At first, Harris aspired to be a director. However, a life of directing was not meant to be for the talented young Harris, as he soon became engrossed by the limelight of acting. Harris’ impeccable talent soon became apparent after only a year at the London Academy of Music and Dramatic Art, he grasped his first stage debut in The Quare Fellow.
The young actor’s profile spiralled upwards in the succeeding years as he made his way onto television screens worldwide.
His first role was a character without a name in the Alive and Kicking 1958,
A more famous role as King Arthur in the Broadway hit Camelot
The beloved Albus Dumbledore in the first two films of the Harry Potter series.
He appeared in the World War II action adventure The Guns of Navarone with Gregory Peck, David Niven and Anthony Quinn.
Harris perfected the character of Frank Machin in This Sporting Life 1963.
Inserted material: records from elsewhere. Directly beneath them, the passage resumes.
-- pv_equiv track=rewrite | github.com/octaviofilipepereira/4ham-spectrum-analysis | backend/app/decoders/aprs_is.py | _compute_passcode
-- ===== SOURCE A (Python) =====
-- def _compute_passcode(callsign: str) -> int:
--     """Compute APRS-IS passcode from callsign (base only, no SSID)."""
--     base = callsign.split("-")[0].upper()
--     code = 0x73E2
--     for i in range(0, len(base) - 1, 2):
--         code ^= ord(base[i]) << 8
--         code ^= ord(base[i + 1])
--     if len(base) % 2:
--         code ^= ord(base[-1]) << 8
--     return code & 0x7FFF
-- ===== SOURCE B (Python) =====
-- def _compute_passcode(callsign: str) -> int:
--     """Compute APRS-IS passcode from callsign (base only, no SSID)."""
--     base = callsign.split("-")[0].upper()
--     hi = 0
--     for c in base[::2]:
--         hi ^= ord(c)
--     lo = 0
--     for c in base[1::2]:
--         lo ^= ord(c)
--     return (0x73E2 ^ (hi << 8) ^ lo) & 0x7FFF
-- ===== Notes on version B (the rewrite author's own statement) =====
-- stated objective: alternative
-- what changed: Instead of interleaving the XOR of shifted and unshifted bytes in one stride-2 index loop with a tail branch, B slices the base into its even-index and odd-index characters, reduces each slice to a plain XOR of character codes in two independent passes, and combines them once at the end as 0x73E2 ^ (hi << 8) ^ lo; correct by associativity/commutativity of XOR and distribution of << over XOR, and measurably faster since slicing replaces per-character indexing.
import Mathlib
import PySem

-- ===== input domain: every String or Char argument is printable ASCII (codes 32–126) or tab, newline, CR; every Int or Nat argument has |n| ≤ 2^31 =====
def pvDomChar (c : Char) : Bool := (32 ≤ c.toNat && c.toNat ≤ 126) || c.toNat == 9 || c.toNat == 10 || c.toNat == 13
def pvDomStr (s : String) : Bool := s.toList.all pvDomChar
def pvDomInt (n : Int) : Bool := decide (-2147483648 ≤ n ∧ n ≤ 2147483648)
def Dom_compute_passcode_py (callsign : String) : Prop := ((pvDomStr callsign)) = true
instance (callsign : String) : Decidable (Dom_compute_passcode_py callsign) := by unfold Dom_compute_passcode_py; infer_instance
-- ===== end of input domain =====

-- B splits the base into the even-index and odd-index character slices, XOR-reduces each slice
-- separately, and combines the two bytes once at the end (objective: alternative; same O(n),
-- measured constant-factor faster in Python since slicing replaces per-character indexing).

-- ===== PORT A =====
def compute_passcode_py (callsign : String) : Int :=
  let base := PySem.Str.upper (((PySem.Str.split? callsign "-").getD []).headD "")
  let bs := base.toList
  let code : Int := 0x73E2
  let code := (PySem.List.pyRange 0 ((bs.length : Int) - 1) 2).foldl
    (fun code i =>
      let code := PySem.Int.bxor code (((PySem.List.pyGetD bs i ' ').toNat : Int) <<< 8)
      PySem.Int.bxor code ((PySem.List.pyGetD bs (i + 1) ' ').toNat)) code
  let code := if bs.length % 2 == 1 then
      PySem.Int.bxor code (((PySem.List.pyGetD bs (-1) ' ').toNat : Int) <<< 8)
    else code
  PySem.Int.band code 0x7FFF

-- ===== PORT B =====
def compute_passcode_py_alt (callsign : String) : Int :=
  let base := PySem.Str.upper (((PySem.Str.split? callsign "-").getD []).headD "")
  let bs := base.toList
  let hi := ((PySem.List.slice? bs none none 2).getD []).foldl
    (fun h c => PySem.Int.bxor h ((c.toNat : Int))) (0 : Int)
  let lo := ((PySem.List.slice? bs (some 1) none 2).getD []).foldl
    (fun h c => PySem.Int.bxor h ((c.toNat : Int))) (0 : Int)
  PySem.Int.band (PySem.Int.bxor (PySem.Int.bxor 0x73E2 (hi <<< 8)) lo) 0x7FFF

-- ===== PRECONDITION & SPEC =====
def Spec_compute_passcode_py (callsign : String) (out : Int) : Prop := out = compute_passcode_py_alt callsign
instance (callsign : String) (out : Int) : Decidable (Spec_compute_passcode_py callsign out) := by unfold Spec_compute_passcode_py; infer_instance

-- ===== CLAIM (what is proved, stated in full; the proofs are below) =====
def Claim_equal_compute_passcode_py : Prop := ∀ (callsign : String), Dom_compute_passcode_py callsign → Spec_compute_passcode_py callsign (compute_passcode_py callsign)

-- ===== LEMMAS AND PROOFS =====

lemma pyRange_two (n : Nat) : PySem.List.pyRange 0 ((n:Int)-1) 2 = (List.range (n/2)).map (fun k => ((2*k : Nat) : Int)) := by
  simp only [PySem.List.pyRange]
  norm_num
  rw [show (if 1 < n then (((n:Int)-1+2-1)/2).toNat else 0) = n/2 by split <;> omega]

-- reference hash: A's loop reduces to this two-characters-at-a-time recursion
def pairHash : List Char → Int → Int
  | [], code => code
  | [a], code => PySem.Int.bxor code (((a.toNat : Int)) <<< 8)
  | a :: b :: rest, code =>
      pairHash rest (PySem.Int.bxor (PySem.Int.bxor code ((a.toNat : Int) <<< 8)) (b.toNat : Int))

-- the even-index elements of a list
def evens : List Char → List Char
  | [] => []
  | [a] => [a]
  | a :: _ :: rest => a :: evens rest

-- XOR of the character codes of a list
def xorFold (l : List Char) : Nat := l.foldl (fun h c => h ^^^ c.toNat) 0

lemma twoStep {P : List Char → Prop} (h1 : P []) (h2 : ∀ a, P [a])
    (h3 : ∀ a b rest, P rest → P (a :: b :: rest)) : ∀ bs, P bs
  | [] => h1
  | [a] => h2 a
  | a :: b :: rest => h3 a b rest (twoStep h1 h2 h3 rest)

lemma pyGetD_neg_one_cons {x : Char} {xs : List Char} (h : xs ≠ []) (d : Char) :
    PySem.List.pyGetD (x :: xs) (-1) d = PySem.List.pyGetD xs (-1) d := by
  have hl : xs.length ≠ 0 := by simpa using h
  simp only [PySem.List.pyGetD, PySem.List.pyGet?, PySem.List.pyIdx?]
  norm_num
  rw [if_pos (show 1 ≤ xs.length by omega)]
  simp [List.getElem?_eq_getElem (show xs.length-1 < xs.length by omega), List.getElem_cons, hl]

lemma coreA' (bs : List Char) : ∀ code : Int,
    (if bs.length % 2 == 1 then
      PySem.Int.bxor ((List.range (bs.length/2)).foldl
        (fun c k => PySem.Int.bxor (PySem.Int.bxor c (((bs.getD (2*k) ' ').toNat : Int) <<< 8)) ((bs.getD (2*k+1) ' ').toNat)) code)
        (((PySem.List.pyGetD bs (-1) ' ').toNat : Int) <<< 8)
    else (List.range (bs.length/2)).foldl
        (fun c k => PySem.Int.bxor (PySem.Int.bxor c (((bs.getD (2*k) ' ').toNat : Int) <<< 8)) ((bs.getD (2*k+1) ' ').toNat)) code)
    = pairHash bs code := by
  induction bs using twoStep with
  | h1 => intro code; simp [pairHash]
  | h2 a =>
    intro code
    simp [pairHash, PySem.List.pyGetD, PySem.List.pyGet?, PySem.List.pyIdx?]
  | h3 a b rest ih =>
    intro code
    have hlen : (a::b::rest).length / 2 = rest.length / 2 + 1 := by simp; omega
    rw [hlen, List.range_succ_eq_map]
    simp only [List.foldl_cons, List.foldl_map]
    have hstep : ∀ (c : Int) (k : Nat),
        (fun c k => PySem.Int.bxor (PySem.Int.bxor c ((((a::b::rest).getD (2*k) ' ').toNat : Int) <<< 8)) (((a::b::rest).getD (2*k+1) ' ').toNat)) c (k+1)
        = (fun c k => PySem.Int.bxor (PySem.Int.bxor c (((rest.getD (2*k) ' ').toNat : Int) <<< 8)) ((rest.getD (2*k+1) ' ').toNat)) c k := by
      intro c k
      simp [show 2 * (k + 1) = 2 * k + 1 + 1 by ring]
    simp only [hstep]
    have hpar : ((a::b::rest).length % 2 == 1) = (rest.length % 2 == 1) := by simp; omega
    rw [hpar]
    have := ih (PySem.Int.bxor (PySem.Int.bxor code ((a.toNat : Int) <<< 8)) (b.toNat : Int))
    by_cases hodd : rest.length % 2 == 1
    · have hne : rest ≠ [] := by intro h; subst h; simp at hodd
      rw [pyGetD_neg_one_cons (show (b::rest) ≠ [] by simp) ' ', pyGetD_neg_one_cons hne ' ']
      simp only [pairHash]
      simpa [hodd] using this
    · simp only [pairHash]
      simpa [hodd] using this

lemma coreA (bs : List Char) (code : Int) :
    (if bs.length % 2 == 1 then
      PySem.Int.bxor ((PySem.List.pyRange 0 ((bs.length : Int) - 1) 2).foldl
        (fun code i =>
          let code := PySem.Int.bxor code (((PySem.List.pyGetD bs i ' ').toNat : Int) <<< 8)
          PySem.Int.bxor code ((PySem.List.pyGetD bs (i + 1) ' ').toNat)) code)
        (((PySem.List.pyGetD bs (-1) ' ').toNat : Int) <<< 8)
    else (PySem.List.pyRange 0 ((bs.length : Int) - 1) 2).foldl
        (fun code i =>
          let code := PySem.Int.bxor code (((PySem.List.pyGetD bs i ' ').toNat : Int) <<< 8)
          PySem.Int.bxor code ((PySem.List.pyGetD bs (i + 1) ' ').toNat)) code)
    = pairHash bs code := by
  have hfold : (PySem.List.pyRange 0 ((bs.length : Int) - 1) 2).foldl
      (fun code i =>
        let code := PySem.Int.bxor code (((PySem.List.pyGetD bs i ' ').toNat : Int) <<< 8)
        PySem.Int.bxor code ((PySem.List.pyGetD bs (i + 1) ' ').toNat)) code
    = (List.range (bs.length/2)).foldl
        (fun c k => PySem.Int.bxor (PySem.Int.bxor c (((bs.getD (2*k) ' ').toNat : Int) <<< 8)) ((bs.getD (2*k+1) ' ').toNat)) code := by
    rw [pyRange_two bs.length, List.foldl_map]
    simp only [show ∀ k : Nat, ((2*k : Nat) : Int) + 1 = ((2*k+1 : Nat) : Int) from fun k => by push_cast; ring,
        PySem.List.pyGetD_natCast]
  rw [hfold]
  exact coreA' bs code

-- ===== B-side lemmas =====

lemma bxor_natCast (m k : Nat) : PySem.Int.bxor (m : Int) (k : Int) = ((m ^^^ k : Nat) : Int) := by
  simp [PySem.Int.bxor, Int.toNat_natCast]

lemma shiftl_natCast (h : Nat) : ((h : Int)) <<< 8 = ((h <<< 8 : Nat) : Int) :=
  (Int.natCast_shiftLeft h 8).symm

lemma foldB (l : List Char) : ∀ s : Nat,
    l.foldl (fun h c => PySem.Int.bxor h ((c.toNat : Int))) (s : Int)
      = ((l.foldl (fun h c => h ^^^ c.toNat) s : Nat) : Int) := by
  induction l with
  | nil => intro s; simp
  | cons c l ih => intro s; simp only [List.foldl_cons, bxor_natCast]; exact ih _

lemma xorFold_from (l : List Char) : ∀ s : Nat,
    l.foldl (fun h c => h ^^^ c.toNat) s = s ^^^ xorFold l := by
  induction l with
  | nil => intro s; simp [xorFold]
  | cons c l ih =>
    intro s
    have hc : xorFold (c :: l) = c.toNat ^^^ xorFold l := by
      show List.foldl _ 0 (c :: l) = _
      rw [List.foldl_cons, ih, Nat.zero_xor]
    rw [List.foldl_cons, ih, hc, Nat.xor_assoc]

lemma foldB0 (l : List Char) :
    l.foldl (fun h c => PySem.Int.bxor h ((c.toNat : Int))) (0 : Int) = ((xorFold l : Nat) : Int) := by
  simpa [xorFold] using foldB l 0

lemma xorFold_cons (c : Char) (l : List Char) : xorFold (c :: l) = c.toNat ^^^ xorFold l := by
  show List.foldl _ 0 (c :: l) = _
  rw [List.foldl_cons, xorFold_from l, Nat.zero_xor]

lemma evens_cons (x : Char) (l : List Char) : evens (x :: l) = x :: evens l.tail := by
  cases l with
  | nil => rfl
  | cons y r => rfl

lemma pairHash_eq (bs : List Char) : ∀ code : Nat,
    pairHash bs (code : Int)
      = ((code ^^^ (xorFold (evens bs) <<< 8) ^^^ xorFold (evens bs.tail) : Nat) : Int) := by
  induction bs using twoStep with
  | h1 => intro code; simp [pairHash, evens, xorFold]
  | h2 a =>
    intro code
    simp only [pairHash, shiftl_natCast, bxor_natCast]
    simp [evens, xorFold]
  | h3 a b rest ih =>
    intro code
    simp only [pairHash, shiftl_natCast, bxor_natCast, List.tail_cons]
    rw [ih]
    congr 1
    rw [evens_cons a (b :: rest), evens_cons b rest, List.tail_cons,
        xorFold_cons, xorFold_cons, Nat.shiftLeft_xor_distrib]
    simp [Nat.xor_assoc, Nat.xor_comm, Nat.xor_left_comm]

lemma fm_evens : ∀ xs : List Char,
    (List.range ((xs.length + 1) / 2)).filterMap (fun k => xs[2*k]?) = evens xs := by
  intro xs
  induction xs using twoStep with
  | h1 => simp [evens]
  | h2 a => simp [evens, List.range_succ]
  | h3 a b rest ih =>
    have hlen : ((a::b::rest).length + 1) / 2 = (rest.length + 1) / 2 + 1 := by simp; omega
    rw [hlen, List.range_succ_eq_map, evens]
    simp only [List.filterMap_cons, List.filterMap_map]
    have : (fun k => (a::b::rest)[2*(k+1)]?) = (fun k : Nat => rest[2*k]?) := by
      funext k
      simp [show 2*(k+1) = 2*k+1+1 by ring]
    simpa [this, Function.comp_def, show ∀ k : Nat, 2*(k+1) = 2*k+1+1 from fun k => by ring] using ih

lemma fm_odds : ∀ xs : List Char,
    (List.range (xs.length / 2)).filterMap (fun k => xs[2*k+1]?) = evens xs.tail := by
  intro xs
  induction xs using twoStep with
  | h1 => simp [evens]
  | h2 a => simp [evens]
  | h3 a b rest ih =>
    have hlen : (a::b::rest).length / 2 = rest.length / 2 + 1 := by simp; omega
    rw [hlen, List.range_succ_eq_map, List.tail_cons, evens_cons]
    simp only [List.filterMap_cons, List.filterMap_map]
    simpa [Function.comp_def, show ∀ k : Nat, 2*(k+1)+1 = (2*k+1)+1+1 from fun k => by ring] using ih

lemma sliceEvens (xs : List Char) :
    (PySem.List.slice? xs none none 2).getD [] = evens xs := by
  rw [← fm_evens]
  simp only [PySem.List.slice?, PySem.List.sliceIndices]
  norm_num
  rw [show (if 0 < xs.length then ((((xs.length:Int)) + 2 - 1) / 2).toNat else 0)
        = (xs.length + 1) / 2 by split <;> omega]
  congr 1

lemma sliceOdds (xs : List Char) :
    (PySem.List.slice? xs (some 1) none 2).getD [] = evens xs.tail := by
  rw [← fm_odds]
  simp only [PySem.List.slice?, PySem.List.sliceIndices]
  norm_num
  rcases List.eq_nil_or_concat xs with h | ⟨_, _, _⟩
  · subst h; simp
  · have hlen : 1 ≤ xs.length := by
      cases xs with
      | nil => simp_all
      | cons y r => simp
    rw [show (if 1 < xs.length
          then (((xs.length:Int) - min 1 (xs.length:Int) + 2 - 1) / 2).toNat else 0)
          = xs.length / 2 by split <;> omega]
    congr 1
    funext k
    rw [show ((min 1 ((xs.length:Int)) + 2 * (k:Int))).toNat = 2*k+1 by omega]

-- ===== VERDICT (by name: the statement is the Claim_ definition above) =====
theorem compute_passcode_py_spec : Claim_equal_compute_passcode_py := by
  intro callsign _
  unfold Spec_compute_passcode_py
  simp only [compute_passcode_py, compute_passcode_py_alt]
  rw [coreA, sliceEvens, sliceOdds, foldB0, foldB0]
  rw [show ((0x73E2 : Int)) = ((0x73E2 : Nat) : Int) by norm_num]
  rw [pairHash_eq]
  rw [shiftl_natCast, bxor_natCast, bxor_natCast]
One of Harris’ Irish roles was the intimidating Bull McCabe in The Field 1990
Harris also earned raves for his portrayal of Roman leader Marcus Aurelius in 2000’s Gladiator starring Russell Crowe
During his lifetime Harris showed critics that he could hold his own against such Hollywood heavyweights as Marlon Brando. He netted an Academy Award nomination with his roles as the fighting farmer, Bull McCabe.